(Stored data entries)

▶

-- MAIN: a further sequential replace pass equals adding the pattern to the single scan
lemma pvMain (ps : List (List Char)) (q : List Char)
    (hps : ∀ p ∈ ps, p.head? = some '_')
    (hq : q.head? = some '_') (hqt : '_' ∉ q.tail)
    (hqe : ∀ x : List Char, q.isPrefixOf ("_event.".toList ++ x) = false) :
    ∀ (s : List Char), pvRep1 q (pvScan ps s) = pvScan (ps ++ [q]) s := by
  obtain ⟨b, qt, rfl⟩ : ∃ b qt, q = b :: qt := by
    cases q with
    | nil => simp at hq
    | cons b qt => exact ⟨b, qt, rfl⟩
  have hb : b = '_' := by simpa using hq
  subst hb
  simp only [List.tail_cons] at hqt
  have key : ∀ (n : Nat) (s : List Char), s.length ≤ n →
      pvRep1 ('_' :: qt) (pvScan ps s) = pvScan (ps ++ ['_' :: qt]) s := by
    intro n
    induction n with
    | zero =>
      intro s hs
      have : s = [] := List.eq_nil_of_length_eq_zero (Nat.le_zero.mp hs)
      subst this
      rw [pvScan_empty, pvScan_empty, pvRep1]
    | succ n ih =>
      intro s hs
      cases s with
      | nil => rw [pvScan_empty, pvScan_empty, pvRep1]
      | cons c t =>
        cases hfind : ps.find? (fun p => PySem.Chars.startswith (c :: t) p) with
        | some p =>
          have hfind2 :
              (ps ++ ['_' :: qt]).find? (fun p => PySem.Chars.startswith (c :: t) p) = some p := by
            rw [List.find?_append, hfind]; rfl
          rw [pvScan, hfind, pvScan, hfind2]
          rw [pvRep1_event ('_' :: qt) hq hqe]
          congr 1
          refine ih _ ?_
          have h1 : 1 ≤ p.length.max 1 := Nat.le_max_right _ 1
          simp only [List.length_drop, List.length_cons] at hs ⊢
          omega
        | none =>
          by_cases hqpre : ('_' :: qt) <+: (c :: t)
          · -- the new pattern q matches at the head
            rw [List.cons_prefix_cons] at hqpre
            obtain ⟨hc, hqt2⟩ := hqpre
            obtain ⟨s', rfl⟩ := hqt2
            subst hc
            have hstep : pvScan ps ('_' :: (qt ++ s')) = '_' :: (qt ++ pvScan ps s') := by
              rw [pvScan, hfind, pvScan_append_free ps hps qt s' hqt]
            rw [hstep, pvRep1]
            have hpre2 : ('_' :: qt).isPrefixOf ('_' :: (qt ++ pvScan ps s')) = true := by
              rw [List.isPrefixOf_iff_prefix]
              exact List.cons_prefix_cons.mpr ⟨rfl, List.prefix_append _ _⟩
            simp only [hpre2, if_true]
            have hdrop : ('_' :: (qt ++ pvScan ps s')).drop (('_' :: qt).length.max 1)
                = pvScan ps s' := by
              have hm : ('_' :: qt).length.max 1 = qt.length + 1 := by
                rw [List.length_cons]
                exact Nat.max_eq_left (Nat.succ_le_succ (Nat.zero_le _))
              rw [hm, List.drop_succ_cons, List.drop_left]
            rw [hdrop]
            have hfind2 :
                (ps ++ ['_' :: qt]).find?
                  (fun p => PySem.Chars.startswith ('_' :: (qt ++ s')) p) = some ('_' :: qt) := by
              rw [List.find?_append, hfind]
              simp only [Option.none_or, List.find?_singleton]
              have hsw : PySem.Chars.startswith ('_' :: (qt ++ s')) ('_' :: qt) = true := by
                simp only [PySem.Chars.startswith, List.isPrefixOf_iff_prefix]
                exact List.cons_prefix_cons.mpr ⟨rfl, List.prefix_append _ _⟩
              rw [hsw]
              rfl
            rw [pvScan, hfind2]
            show "_event.".toList ++ pvRep1 ('_' :: qt) (pvScan ps s') =
              "_event.".toList ++
                pvScan (ps ++ ['_' :: qt])
                  (List.drop (('_' :: qt).length.max 1) ('_' :: (qt ++ s')))
            have hdrop2 : ('_' :: (qt ++ s')).drop (('_' :: qt).length.max 1) = s' := by
              have hm : ('_' :: qt).length.max 1 = qt.length + 1 := by
                rw [List.length_cons]
                exact Nat.max_eq_left (Nat.succ_le_succ (Nat.zero_le _))
              rw [hm, List.drop_succ_cons, List.drop_left]
            rw [hdrop2]
            congr 1
            refine ih s' ?_
            simp only [List.length_cons, List.length_append] at hs
            omega
          · -- nothing matches at the head
            have hfind2 :
                (ps ++ ['_' :: qt]).find? (fun p => PySem.Chars.startswith (c :: t) p) = none := by
              rw [List.find?_append, hfind]
              simp only [Option.none_or, List.find?_singleton]
              have : PySem.Chars.startswith (c :: t) ('_' :: qt) = false := by
                simp only [PySem.Chars.startswith, ← Bool.not_eq_true,
                  List.isPrefixOf_iff_prefix]
                exact fun h => hqpre h
              rw [this]
              rfl
            rw [pvScan, hfind, pvScan, hfind2]
            have hnop : ¬ ('_' :: qt).isPrefixOf (c :: pvScan ps t) = true := by
              rw [List.isPrefixOf_iff_prefix, List.cons_prefix_cons]
              rintro ⟨hc, hpre'⟩
              have := pvScan_prefix_no_underscore ps t qt hqt hpre'
              exact hqpre (List.cons_prefix_cons.mpr ⟨hc, this⟩)
            rw [pvRep1, if_neg hnop]
            congr 1
            refine ih t ?_
            simp only [List.length_cons] at hs
            omega
  intro s
  exact key s.length s (le_refl _)

-- q.isPrefixOf ("_event." ++ x) is false whenever q's second char is not 'e'
lemma pvNotPrefixEvent (b : Char) (r : List Char) (hb : b ≠ 'e') (x : List Char) :
    List.isPrefixOf ('_' :: b :: r) ("_event.".toList ++ x) = false := by
  rw [pvNewChars]
  simp only [List.cons_append, ← Bool.not_eq_true, List.isPrefixOf_iff_prefix,
    List.cons_prefix_cons]
  rintro ⟨-, hbe, -⟩
  exact hb hbe

-- the six sequential passes, chained into the single scan
lemma pvChain (L : List Char) :
    pvRep1 "_result.".toList (pvRep1 "_feedback.".toList (pvRep1 "_goal.".toList
      (pvRep1 "_res.".toList (pvRep1 "_req.".toList (pvRep1 "_msg.".toList L))))) =
    pvScan pvPrefixes L := by
  have h1 : pvRep1 "_msg.".toList L = pvScan ["_msg.".toList] L := by
    have := pvMain [] "_msg.".toList (by decide) (by decide) (by decide)
      (fun x => pvNotPrefixEvent 'm' "sg.".toList (by decide) x) L
    rwa [pvScan_nil] at this
  have h2 := pvMain ["_msg.".toList] "_req.".toList (by decide) (by decide) (by decide)
      (fun x => pvNotPrefixEvent 'r' "eq.".toList (by decide) x)
  have h3 := pvMain ["_msg.".toList, "_req.".toList] "_res.".toList (by decide) (by decide)
      (by decide) (fun x => pvNotPrefixEvent 'r' "es.".toList (by decide) x)
  have h4 := pvMain ["_msg.".toList, "_req.".toList, "_res.".toList] "_goal.".toList
      (by decide) (by decide) (by decide)
      (fun x => pvNotPrefixEvent 'g' "oal.".toList (by decide) x)
  have h5 := pvMain ["_msg.".toList, "_req.".toList, "_res.".toList, "_goal.".toList]
      "_feedback.".toList (by decide) (by decide) (by decide)
      (fun x => pvNotPrefixEvent 'f' "eedback.".toList (by decide) x)
  have h6 := pvMain ["_msg.".toList, "_req.".toList, "_res.".toList, "_goal.".toList,
      "_feedback.".toList] "_result.".toList (by decide) (by decide) (by decide)
      (fun x => pvNotPrefixEvent 'r' "esult.".toList (by decide) x)
  simp only [List.cons_append, List.nil_append] at h2 h3 h4 h5 h6
  rw [h1, h2, h3, h4, h5, h6]
  rfl

-- ===== VERDICT (by name: the statement is the Claim_ definition above) =====
theorem replace_ros_interface_expression_spec : Claim_equal_replace_ros_interface_expression := by
  intro msg_expr _
  unfold Spec_replace_ros_interface_expression
  unfold replace_ros_interface_expression replace_ros_interface_expression_alt
  simp only [List.foldl, PySem.Str.replace, PySem.Str.toList_replace, String.toList_ofList]
  congr 1
  rw [pvReplace_eq_rep1 _ (by decide), pvReplace_eq_rep1 _ (by decide),
      pvReplace_eq_rep1 _ (by decide), pvReplace_eq_rep1 _ (by decide),
      pvReplace_eq_rep1 _ (by decide), pvReplace_eq_rep1 _ (by decide)]
  exact pvChain msg_expr.toList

◀

Instructions to follow - Repeat exactly, and only, the lines from the one containing "-- ===== VERDICT" through the last line above.

Worked solution -
-- ===== VERDICT (by name: the statement is the Claim_ definition above) =====
theorem replace_ros_interface_expression_spec : Claim_equal_replace_ros_interface_expression := by
  intro msg_expr _
  unfold Spec_replace_ros_interface_expression
  unfold replace_ros_interface_expression replace_ros_interface_expression_alt
  simp only [List.foldl, PySem.Str.replace, PySem.Str.toList_replace, String.toList_ofList]
  congr 1
  rw [pvReplace_eq_rep1 _ (by decide), pvReplace_eq_rep1 _ (by decide),
      pvReplace_eq_rep1 _ (by decide), pvReplace_eq_rep1 _ (by decide),
      pvReplace_eq_rep1 _ (by decide), pvReplace_eq_rep1 _ (by decide)]
  exact pvChain msg_expr.toList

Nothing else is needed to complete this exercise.